Ich erinnere mich an frühe Jahre der Netzkultur, in denen eine gewisse Abschätzigkeit gegenüber „Saugern“ herrschte. Das meinte Leute, die aus dem Netz nur Informationen beziehen, aber keine beisteuern. Eine aktive Diskussions- und Informationskultur hat sich seither nicht gerade durchgesetzt. Der größte Teil kultureller Netizens besteht aus „Saugern“.
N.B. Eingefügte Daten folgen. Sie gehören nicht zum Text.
-- pv_equiv track=rewrite | github.com/isekai-portal/Link-Context-Learning | mllm/dataset/single_image_dataset/goldG.py | groupby_tokens_positive
-- ===== SOURCE A (Python) =====
-- from typing import Any, Callable, Optional, Tuple, List
--
-- def groupby_tokens_positive(target, tokens_positives: List[List[List[int]]]):
--     from collections import defaultdict
--     from itertools import chain
--     ret = defaultdict(list)
--     for idx, (tgt, tokens_positive) in enumerate(zip(target, tokens_positives)):
--         tokens_positive = tuple(map(tuple, tokens_positive))
--         _ = list(chain.from_iterable(tokens_positive))
--         assert _ == sorted(_)
--         ret[tokens_positive].append(idx)
--     ret = dict(ret)
--     return ret
-- ===== SOURCE B (Python) =====
-- def groupby_tokens_positive(target, tokens_positives):
--     keys = [tuple(map(tuple, tp)) for _, tp in zip(target, tokens_positives)]
--     for k in keys:
--         flat = [x for span in k for x in span]
--         assert flat == sorted(flat)
--     order = list(dict.fromkeys(keys))
--     return {k: [i for i, kk in enumerate(keys) if kk == k] for k in order}
-- ===== Notes on version B (the rewrite author's own statement) =====
-- stated objective: alternative
-- what changed: Replaces the defaultdict single-pass bucketing with a two-phase decomposition: extract the key list, dedup it in first-appearance order with dict.fromkeys, then build each group's index list by an enumerate scan per distinct key.
import Mathlib
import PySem

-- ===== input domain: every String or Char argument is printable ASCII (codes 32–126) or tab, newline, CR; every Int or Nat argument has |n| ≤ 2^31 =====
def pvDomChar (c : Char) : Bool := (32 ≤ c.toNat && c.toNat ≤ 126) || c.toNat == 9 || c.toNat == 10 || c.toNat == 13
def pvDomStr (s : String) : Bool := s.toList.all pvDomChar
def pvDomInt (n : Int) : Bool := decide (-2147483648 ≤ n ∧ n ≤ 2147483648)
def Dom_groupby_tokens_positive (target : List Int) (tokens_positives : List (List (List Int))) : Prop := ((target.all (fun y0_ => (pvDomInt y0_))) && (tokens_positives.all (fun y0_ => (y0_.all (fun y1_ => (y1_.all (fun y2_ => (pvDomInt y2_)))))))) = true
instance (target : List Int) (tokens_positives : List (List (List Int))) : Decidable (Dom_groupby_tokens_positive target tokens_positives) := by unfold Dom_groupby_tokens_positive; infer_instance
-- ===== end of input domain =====

-- B replaces A's defaultdict bucketing pass by an ordered dedup of the key list plus a per-key
-- index scan (alternative decomposition, same results including key order).


-- ===== PORT A =====
-- ret is a defaultdict(list); ret[key].append(idx) is Dict.modify key [] (· ++ [idx]).
-- tuple(map(tuple, tokens_positive)) is the identity under the type convention.
-- The 'assert _ == sorted(_)' raises exactly outside Pre_ below; inside Pre_ it is a no-op.
def groupby_tokens_positive (target : List Int) (tokens_positives : List (List (List Int))) : List (List (List Int) × List Int) :=
  ((PySem.List.enumerate (List.zip target tokens_positives)).foldl
    (fun (d : PySem.Dict (List (List Int)) (List Int)) p =>
      d.modify p.2.2 [] (fun v => v ++ [p.1]))
    PySem.Dict.empty).items

-- ===== PORT B =====
-- keys = [tp for _, tp in zip(...)]; order = list(dict.fromkeys(keys));
-- {k: [i for i, kk in enumerate(keys) if kk == k] for k in order}
def groupby_tokens_positive_alt (target : List Int) (tokens_positives : List (List (List Int))) : List (List (List Int) × List Int) :=
  let keys := (List.zip target tokens_positives).map (fun p => p.2)
  (PySem.List.dedup keys).map (fun k =>
    (k, (PySem.List.enumerate keys).filterMap
          (fun q => if q.2 == k then some q.1 else none)))

-- ===== PRECONDITION & SPEC =====
-- Pre_ excludes exactly the inputs on which A's 'assert _ == sorted(_)' raises AssertionError:
-- some tokens_positive paired with a target element has a non-nondecreasing flattening.
def Pre_groupby_tokens_positive (target : List Int) (tokens_positives : List (List (List Int))) : Prop :=
  ∀ tp ∈ tokens_positives.take target.length, List.Pairwise (· ≤ ·) tp.flatten
instance (target : List Int) (tokens_positives : List (List (List Int))) : Decidable (Pre_groupby_tokens_positive target tokens_positives) := by unfold Pre_groupby_tokens_positive; infer_instance
def pvWitness_groupby_tokens_positive : List Int × List (List (List Int)) :=
  ([7, 8, 9], [[[0, 1]], [[2], [3, 5]], [[0, 1]]])
def Spec_groupby_tokens_positive (target : List Int) (tokens_positives : List (List (List Int))) (out : List (List (List Int) × List Int)) : Prop := out = groupby_tokens_positive_alt target tokens_positives
instance (target : List Int) (tokens_positives : List (List (List Int))) (out : List (List (List Int) × List Int)) : Decidable (Spec_groupby_tokens_positive target tokens_positives out) := by unfold Spec_groupby_tokens_positive; infer_instance

-- ===== CLAIM (what is proved, stated in full; the proofs are below) =====
def Claim_equal_groupby_tokens_positive : Prop := ∀ (target : List Int) (tokens_positives : List (List (List Int))), Dom_groupby_tokens_positive target tokens_positives → Pre_groupby_tokens_positive target tokens_positives → Spec_groupby_tokens_positive target tokens_positives (groupby_tokens_positive target tokens_positives)

-- ===== LEMMAS AND PROOFS =====

theorem pv_enumerate_map {α β : Type} (f : α → β) (xs : List α) (s : Int) :
    PySem.List.enumerate (xs.map f) s = (PySem.List.enumerate xs s).map (fun p => (p.1, f p.2)) := by
  induction xs generalizing s with
  | nil => simp [PySem.List.enumerate_nil]
  | cons x xs ih => simp [PySem.List.enumerate_cons, ih]

theorem pv_filter_map_eq_filterMap (e : List (Int × Int × List (List Int))) (k : List (List Int)) :
    ((e.map (fun p => (p.2.2, p.1))).filter (fun p => p.1 == k)).map (fun x => x.2)
      = (e.map (fun p => (p.1, p.2.2))).filterMap
          (fun q => if q.2 == k then some q.1 else none) := by
  induction e with
  | nil => simp
  | cons x e ih =>
    by_cases h : x.2.2 = k <;> simp [h, ih]

theorem pv_ports_eq (target : List Int) (tokens_positives : List (List (List Int))) :
    groupby_tokens_positive target tokens_positives
      = groupby_tokens_positive_alt target tokens_positives := by
  unfold groupby_tokens_positive groupby_tokens_positive_alt
  set z := List.zip target tokens_positives with hz
  set e := PySem.List.enumerate z with he
  -- rewrite A's fold to the canonical (key, value)-pair shape
  have hfold :
      e.foldl (fun (d : PySem.Dict (List (List Int)) (List Int)) p =>
          d.modify p.2.2 [] (fun v => v ++ [p.1])) PySem.Dict.empty
        = (e.map (fun p => (p.2.2, p.1))).foldl
            (fun (d : PySem.Dict (List (List Int)) (List Int)) q =>
              d.modify q.1 [] (fun v => v ++ [q.2])) PySem.Dict.empty := by
    rw [List.foldl_map]
  rw [hfold]
  set l := e.map (fun p => (p.2.2, p.1)) with hl
  set D := l.foldl (fun (d : PySem.Dict (List (List Int)) (List Int)) q =>
              d.modify q.1 [] (fun v => v ++ [q.2])) PySem.Dict.empty with hD
  have hnodup : D.keys.Nodup := by
    rw [hD]
    exact PySem.Dict.nodup_keys_foldl_modify_key l (fun q => q.1) [] (fun d q v => v ++ [q.2])
      PySem.Dict.empty (by simp)
  have hmapsnd : e.map (fun p => p.2.2) = z.map (fun p => p.2) := by
    have : e.map (fun p => p.2.2) = (e.map (fun p => p.2)).map (fun x => x.2) := by
      simp [List.map_map]
    rw [this, he, PySem.List.map_snd_enumerate]
  have hkeys : D.keys = PySem.List.dedup (z.map (fun p => p.2)) := by
    rw [hD, PySem.Dict.keys_foldl_modify_key, hl, List.map_map]
    simp only [PySem.List.dedup_eq_ofList]
    exact congrArg _ hmapsnd
  rw [PySem.Dict.items_eq_map_keys D hnodup [], hkeys]
  refine List.map_congr_left (fun k _ => ?_)
  refine Prod.ext rfl ?_
  show D.getD k [] = _
  rw [hD, hl, PySem.Dict.getD_foldl_modify_append]
  simp only [PySem.Dict.getD_empty, List.nil_append]
  rw [pv_enumerate_map]
  exact pv_filter_map_eq_filterMap e k

-- ===== VERDICT (by name: the statement is the Claim_ definition above) =====
theorem groupby_tokens_positive_spec : Claim_equal_groupby_tokens_positive := by
  intro target tps _ _
  show _ = _
  exact pv_ports_eq target tps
Nimmt man Graz genauer in Augenschein, zeigen auch einschlägige Kollektive kaum Flagge. Die IG Kultur Steiermark auf Facebook: rund 320 Mitglieder. (Kein Diskurs!) KIG! Kultur in Graz: rund 2.540. Da verspricht etwa ein Hinweis auf einen „Nachmittag mit Schablonen, Adbusting und Guerilla Gardening“ interessante Optionen: „Kultur in Graz! untersucht die Schnittstellen von Kunst und politischem Aktivismus, wo sich viele neue Formen der Reflexion und Reaktion auf gesellschaftliche Prozesse entwickeln.“

Was also entwickelt sich an Neuem? Was haben die Untersuchungen erbracht? Ergebnisse dessen kann ich leider nicht finden. Nehmen wir einfach an, daß es sie gibt, auch wenn sie in keinen öffentlichen kulturpolitischen Diskurs einfließen.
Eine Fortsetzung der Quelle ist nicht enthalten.